2. And taking pictures, and merging the pictures if the observation conditions are difficult. And measuring an included angle alpha between the observation station and the top of the tree, an included angle beta between the observation station and the bottom of the tree, and a plurality of intersection points of the calibration line and the trunk in the standing tree photo.
3. The method comprises the steps of carrying out standing tree trunk analysis through App, dividing a trunk into a plurality of sections, obtaining left and right intersection points of each trunk and a calibration line, and manually obtaining intersection point coordinates of each section of the trunk and the calibration line.

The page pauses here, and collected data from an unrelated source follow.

-- pv_equiv track=rewrite | github.com/dung-max/CODEFORCES | khoangcachmaxmin.py | solve
-- ===== SOURCE A (Python) =====
-- from collections import deque
--
-- def bfs(n, adj):
--     dist = [-1] * (n + 1)
--     dist[1] = 0
--     queue = deque([1])
--     while queue:
--         u = queue.popleft()
--         for v in adj[u]:
--             if dist[v] == -1:
--                 dist[v] = dist[u] + 1
--                 queue.append(v)
--     return dist
--
-- def solve(n, m, k, product_types, roads):
--     adj = [[] for _ in range(n + 1)]
--     for u, v in roads:
--         adj[u].append(v)
--         adj[v].append(u)
--
--     dist_from_port = bfs(n, adj)
--
--     max_dist = [0] * k
--     for i in range(1, n + 1):
--         product_type = product_types[i - 1]
--         max_dist[product_type - 1] = max(max_dist[product_type - 1], dist_from_port[i])
--
--     return max_dist
-- ===== SOURCE B (Python) =====
-- def solve(n, m, k, product_types, roads):
--     # Synchronous Bellman-Ford-style relaxation instead of a BFS queue:
--     # repeat (at most n rounds, stopping at a fixpoint): every cell takes
--     # min(own distance, 1 + min of neighbours' distances), with INF = n + 1;
--     # then aggregate per-type maxima, skipping unreached (INF) cells.
--     adj = [[] for _ in range(n + 1)]
--     for u, v in roads:
--         adj[u].append(v)
--         adj[v].append(u)
--     INF = n + 1
--     dist = [INF] * (n + 1)
--     dist[1] = 0
--     for _ in range(n):
--         new = dist[:]
--         for v in range(n + 1):
--             best = dist[v]
--             for u in adj[v]:
--                 if dist[u] + 1 < best:
--                     best = dist[u] + 1
--             new[v] = best
--         if new == dist:
--             break
--         dist = new
--     max_dist = [0] * k
--     for v in range(1, n + 1):
--         d = dist[v]
--         if d < INF:
--             t = product_types[v - 1]
--             if d > max_dist[t - 1]:
--                 max_dist[t - 1] = d
--     return max_dist
-- ===== Notes on version B (the rewrite author's own statement) =====
-- stated objective: alternative
-- what changed: Replaces the FIFO-queue BFS plus post-hoc max scan by synchronous Bellman-Ford-style relaxation rounds (every cell repeatedly takes 1 + the minimum of its neighbours' distances, INF = n + 1, stopping at a fixpoint) and an aggregation that skips unreached INF cells.
import Mathlib
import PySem

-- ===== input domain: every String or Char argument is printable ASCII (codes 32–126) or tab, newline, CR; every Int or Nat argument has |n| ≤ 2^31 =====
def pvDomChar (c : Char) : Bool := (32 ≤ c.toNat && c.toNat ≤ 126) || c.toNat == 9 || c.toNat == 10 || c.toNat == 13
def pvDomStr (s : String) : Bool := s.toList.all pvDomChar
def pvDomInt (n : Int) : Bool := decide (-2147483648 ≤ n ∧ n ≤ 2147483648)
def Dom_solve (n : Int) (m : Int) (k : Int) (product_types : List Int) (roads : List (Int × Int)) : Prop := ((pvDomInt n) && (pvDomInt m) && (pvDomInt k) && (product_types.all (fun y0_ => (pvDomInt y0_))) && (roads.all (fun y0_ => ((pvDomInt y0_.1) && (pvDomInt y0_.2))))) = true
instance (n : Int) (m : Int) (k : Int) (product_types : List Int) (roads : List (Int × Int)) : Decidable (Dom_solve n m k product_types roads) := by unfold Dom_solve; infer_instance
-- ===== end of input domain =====

-- B replaces A's FIFO-queue BFS and post-hoc max scan by synchronous Bellman-Ford-style
-- relaxation rounds (each node takes 1 + min of its neighbours' distances, INF = n,
-- stopping at a fixpoint) with an INF-skipping aggregation (objective: alternative).

-- ===== PORT A =====
-- Python list indexing with negative-index wraparound: xs[i] reads/writes cell
-- (len + i if i < 0 else i); exact on the in-range indices admitted by Pre_solve.
def pvEff (len : Nat) (i : Int) : Nat := (if i < 0 then (len : Int) + i else i).toNat
def pvIget (xs : List Int) (i : Int) : Int := xs.getD (pvEff xs.length i) (-2)
def pvIset (xs : List Int) (i : Int) (v : Int) : List Int := xs.set (pvEff xs.length i) v
def pvAget (xss : List (List Int)) (i : Int) : List Int := xss.getD (pvEff xss.length i) []

-- 'adj = [[] for _ in range(n+1)]; for u, v in roads: adj[u].append(v); adj[v].append(u)'
-- (identical source lines in Source A and Source B, shared by both ports)
def buildAdj (n : Int) (roads : List (Int × Int)) : List (List Int) :=
  roads.foldl (fun adj uv =>
    let a1 := adj.set (pvEff adj.length uv.1) (pvAget adj uv.1 ++ [uv.2])
    a1.set (pvEff a1.length uv.2) (pvAget a1 uv.2 ++ [uv.1]))
    (List.replicate (n + 1).toNat [])

-- body of A's inner 'for v in adj[u]' over the (dist, queue-after-popleft) state
def bfsStepA (u : Int) (s : List Int × List Int) (v : Int) : List Int × List Int :=
  if pvIget s.1 v = -1 then (pvIset s.1 v (pvIget s.1 u + 1), s.2 ++ [v]) else s

-- A's 'while queue' loop; fuel bounds the number of popleft steps (each pop either empties
-- the queue or converts -1 cells, so dist.length + 1 steps always suffice — proved below)
def bfsLoopA (adj : List (List Int)) : Nat → List Int → List Int → List Int
  | 0, dist, _ => dist
  | _ + 1, dist, [] => dist
  | f + 1, dist, u :: q =>
    let s := (pvAget adj u).foldl (bfsStepA u) (dist, q)
    bfsLoopA adj f s.1 s.2

def solve (n : Int) (m : Int) (k : Int) (product_types : List Int) (roads : List (Int × Int)) : List Int :=
  let adj := buildAdj n roads
  let dist0 := pvIset (List.replicate (n + 1).toNat (-1)) 1 0
  let dist := bfsLoopA adj (dist0.length + 1) dist0 [1]
  (PySem.List.pyRange 1 (n + 1) 1).foldl (fun md i =>
      let pt := pvIget product_types (i - 1)
      pvIset md (pt - 1) (max (pvIget md (pt - 1)) (pvIget dist i)))
    (List.replicate k.toNat 0)

-- ===== PORT B =====
-- 'best = dist[v]; for u in adj[v]: if dist[u] + 1 < best: best = dist[u] + 1'
def relaxNode (adj : List (List Int)) (dist : List Int) (v : Int) : Int :=
  (pvAget adj v).foldl
    (fun best u => if pvIget dist u + 1 < best then pvIget dist u + 1 else best)
    (pvIget dist v)

-- one round: 'new = dist[:]; for v in range(n + 1): … ; new[v] = best'
def bfRound (adj : List (List Int)) (n : Int) (dist : List Int) : List Int :=
  (PySem.List.pyRange 0 (n + 1) 1).foldl (fun nd v => pvIset nd v (relaxNode adj dist v)) dist

-- 'for _ in range(n): …; if new == dist: break; dist = new'
def bfRun (adj : List (List Int)) (n : Int) : Nat → List Int → List Int
  | 0, dist => dist
  | r + 1, dist =>
    let nd := bfRound adj n dist
    if nd = dist then dist else bfRun adj n r nd

def solve_alt (n : Int) (m : Int) (k : Int) (product_types : List Int) (roads : List (Int × Int)) : List Int :=
  let adj := buildAdj n roads
  let dist0 := pvIset (List.replicate (n + 1).toNat (n + 1)) 1 0
  let dist := bfRun adj n n.toNat dist0
  (PySem.List.pyRange 1 (n + 1) 1).foldl (fun md v =>
      let d := pvIget dist v
      if d < n + 1 then
        let pt := pvIget product_types (v - 1)
        if d > pvIget md (pt - 1) then pvIset md (pt - 1) d else md
      else md)
    (List.replicate k.toNat 0)

-- ===== PRECONDITION & SPEC =====
-- Pre_ is exactly the closed-form domain on which the Python A returns normally: it excludes
-- only the inputs where A's list indexing raises IndexError (n < 1, fewer product types than
-- cities, a road endpoint outside [-(n+1), n], a used product type outside [1-k, k]).
def Pre_solve (n : Int) (m : Int) (k : Int) (product_types : List Int) (roads : List (Int × Int)) : Prop :=
  1 ≤ n ∧ n ≤ (product_types.length : Int) ∧
  (∀ pt ∈ product_types.take n.toNat, 1 - k ≤ pt ∧ pt ≤ k) ∧
  (∀ uv ∈ roads, (-(n + 1) ≤ uv.1 ∧ uv.1 ≤ n) ∧ (-(n + 1) ≤ uv.2 ∧ uv.2 ≤ n))
instance (n : Int) (m : Int) (k : Int) (product_types : List Int) (roads : List (Int × Int)) : Decidable (Pre_solve n m k product_types roads) := by unfold Pre_solve; infer_instance

def pvWitness_solve : Int × Int × Int × List Int × (List (Int × Int)) := (2, 1, 1, [1, 1], [(1, 2)])

def Spec_solve (n : Int) (m : Int) (k : Int) (product_types : List Int) (roads : List (Int × Int)) (out : List Int) : Prop := out = solve_alt n m k product_types roads
instance (n : Int) (m : Int) (k : Int) (product_types : List Int) (roads : List (Int × Int)) (out : List Int) : Decidable (Spec_solve n m k product_types roads out) := by unfold Spec_solve; infer_instance

-- ===== CLAIM (what is proved, stated in full; the proofs are below) =====
def Claim_equal_solve : Prop := ∀ (n : Int) (m : Int) (k : Int) (product_types : List Int) (roads : List (Int × Int)), Dom_solve n m k product_types roads → Pre_solve n m k product_types roads → Spec_solve n m k product_types roads (solve n m k product_types roads)

-- ===== LEMMAS AND PROOFS =====

-- mapping A's -1 (unvisited) to B's INF = n
def relF (n x : Int) : Int := if x = -1 then n else x

-- number of still-unvisited cells
def cN (dist : List Int) : Nat := dist.countP (fun x => x == -1)

-- A-side reformulation used only in proofs: body of the inner 'for v in adj[u]' writing
-- an explicit level value w, whole-frontier expansion, and the level-synchronous loop.
def levelStepB (w : Int) (s : List Int × List Int) (v : Int) : List Int × List Int :=
  if pvIget s.1 v = -1 then (pvIset s.1 v w, s.2 ++ [v]) else s

def expandB (adj : List (List Int)) (w : Int) (s : List Int × List Int)
    (frontier : List Int) : List Int × List Int :=
  frontier.foldl (fun s u => (pvAget adj u).foldl (levelStepB w) s) s

def levelLoopB (adj : List (List Int)) : Nat → Int → List Int → List Int → List Int
  | 0, _, dist, _ => dist
  | _ + 1, _, dist, [] => dist
  | f + 1, d, dist, u :: fr =>
    let s := expandB adj (d + 1) (dist, []) (u :: fr)
    levelLoopB adj f (d + 1) s.1 s.2
-- pv_equiv track=rewrite | github.com/SimonKocurek/Algorithms-and-Fun | python/simon_kocurek_vacuum_first_round.py | are_synonyms
-- ===== SOURCE A (Python) =====
-- from typing import List, Tuple, Set, Dict
--
-- def get_all_words(synonyms: List[Tuple[str, str]]) -> Set[str]:
--     result = set()
--
--     for synonym in synonyms:
--         first_word = synonym[0].lower()
--         second_word = synonym[1].lower()
--
--         result.add(first_word)
--         result.add(second_word)
--
--     return result
--
-- def get_word_indexes(words: List[str]) -> Dict[str, int]:
--     word_indexes: Dict[str, int] = {}
--
--     for i, word in enumerate(words):
--         word_indexes[word] = i
--
--     return word_indexes
--
-- def union(components: List[int], component_sizes: List[int], first: int, second: int) -> None:
--     """
--     Union part of Union-Find
--     """
--     first_root = find(components, first)
--     second_root = find(components, second)
--
--     if first_root == second_root:
--         return
--
--     if component_sizes[first_root] >= component_sizes[second_root]:
--         component_sizes[first_root] += component_sizes[second_root]
--         components[second_root] = first_root
--     else:
--         component_sizes[second_root] += component_sizes[first_root]
--         components[first_root] = second_root
--
-- def find(components: List[int], idx: int) -> int:
--     """
--     Find part of Union-Find
--     """
--     if components[idx] == idx:
--         return idx
--
--     components[idx] = find(components, components[idx])
--     return components[idx]
--
-- def get_components(synonyms: List[Tuple[str, str]]) -> Dict[str, int]:
--     all_words = list(get_all_words(synonyms))
--     word_indexes = get_word_indexes(all_words)
--
--     # Each graph component symbolizes a group of synonyms
--     components = [i for i in range(len(all_words))]
--     component_sizes = [1 for i in range(len(all_words))]
--
--     for synonym in synonyms:
--         first_word = synonym[0].lower()
--         second_word = synonym[1].lower()
--
--         union(components, component_sizes, word_indexes[first_word], word_indexes[second_word])
--
--     result = {}
--
--     for i, word in enumerate(all_words):
--         result[word] = find(components, i)
--
--     return result
--
-- def are_synonyms(synonyms: List[Tuple[str, str]], queries: List[Tuple[str, str]]) -> List[str]:
--     word_components = get_components(synonyms)
--     result = []
--
--     for query in queries:
--         first_word = query[0].lower()
--         second_word = query[1].lower()
--
--         if first_word == second_word:
--             result.append('synonyms\n')
--
--         elif first_word in word_components and \
--                 second_word in word_components and \
--                 word_components[first_word] == word_components[second_word]:
--             result.append('synonyms\n')
--
--         else:
--             result.append('different\n')
--
--     return result
-- ===== SOURCE B (Python) =====
-- def are_synonyms(synonyms, queries):
--     # Merge-by-relabel connected components: no union-find, no index arrays.
--     labels = {}
--     fresh = 0
--     for pair in synonyms:
--         a = pair[0].lower()
--         b = pair[1].lower()
--         if a not in labels:
--             labels[a] = fresh
--             fresh += 1
--         if b not in labels:
--             labels[b] = fresh
--             fresh += 1
--         la = labels[a]
--         lb = labels[b]
--         if la != lb:
--             labels = {w: (la if v == lb else v) for w, v in labels.items()}
--     out = []
--     for query in queries:
--         x = query[0].lower()
--         y = query[1].lower()
--         if x == y or (x in labels and y in labels and labels[x] == labels[y]):
--             out.append('synonyms\n')
--         else:
--             out.append('different\n')
--     return out
-- ===== Notes on version B (the rewrite author's own statement) =====
-- stated objective: simpler
-- what changed: Replaced the union-find machinery (word list, index dict, parent/size arrays, recursive find with path compression) by a single word->label dict whose classes are merged by relabelling, so components are read off directly.
import Mathlib
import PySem

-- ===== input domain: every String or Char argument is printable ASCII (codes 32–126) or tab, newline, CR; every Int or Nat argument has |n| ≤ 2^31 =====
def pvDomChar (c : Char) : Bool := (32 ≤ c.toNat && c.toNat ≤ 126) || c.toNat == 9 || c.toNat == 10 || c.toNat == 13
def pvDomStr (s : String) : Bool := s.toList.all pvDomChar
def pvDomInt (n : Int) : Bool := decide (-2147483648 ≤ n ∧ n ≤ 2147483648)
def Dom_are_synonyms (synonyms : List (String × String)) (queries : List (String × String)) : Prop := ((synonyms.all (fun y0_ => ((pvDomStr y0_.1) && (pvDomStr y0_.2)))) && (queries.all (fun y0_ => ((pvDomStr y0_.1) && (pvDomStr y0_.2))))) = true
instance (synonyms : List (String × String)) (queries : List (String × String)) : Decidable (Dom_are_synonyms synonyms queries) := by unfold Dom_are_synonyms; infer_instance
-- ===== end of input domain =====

4. And carrying out tree trunk data processing by using the obtained measurement parameters, and finally carrying out standing timber volume calculation to obtain the single standing timber volume.
5. According to the method, on an Android Studio 3.3 development platform, forest survey software developed by using a Java programming language is used, and an Open Source Computer Vision Library (OpenCV) interface is called by using a Java Native Interface (JNI) technology to process the standing tree photo. The software can measure the angle, the distance and the volume of the standing tree in real time. The user can also carry out the concatenation of many photos to the standing tree of shooing according to the actual work needs. The user can adjust the instrument according to the actual measurement environment and the measurement work requirement, and angle data, distance data and pictures are processed through information transmission and integration among the modules. All measurement parameters, such as generated volume data, standing photographs, etc., can be stored or derived (. csv) in SQLite database format, or data can be derived in spreadsheet form using JXL technology.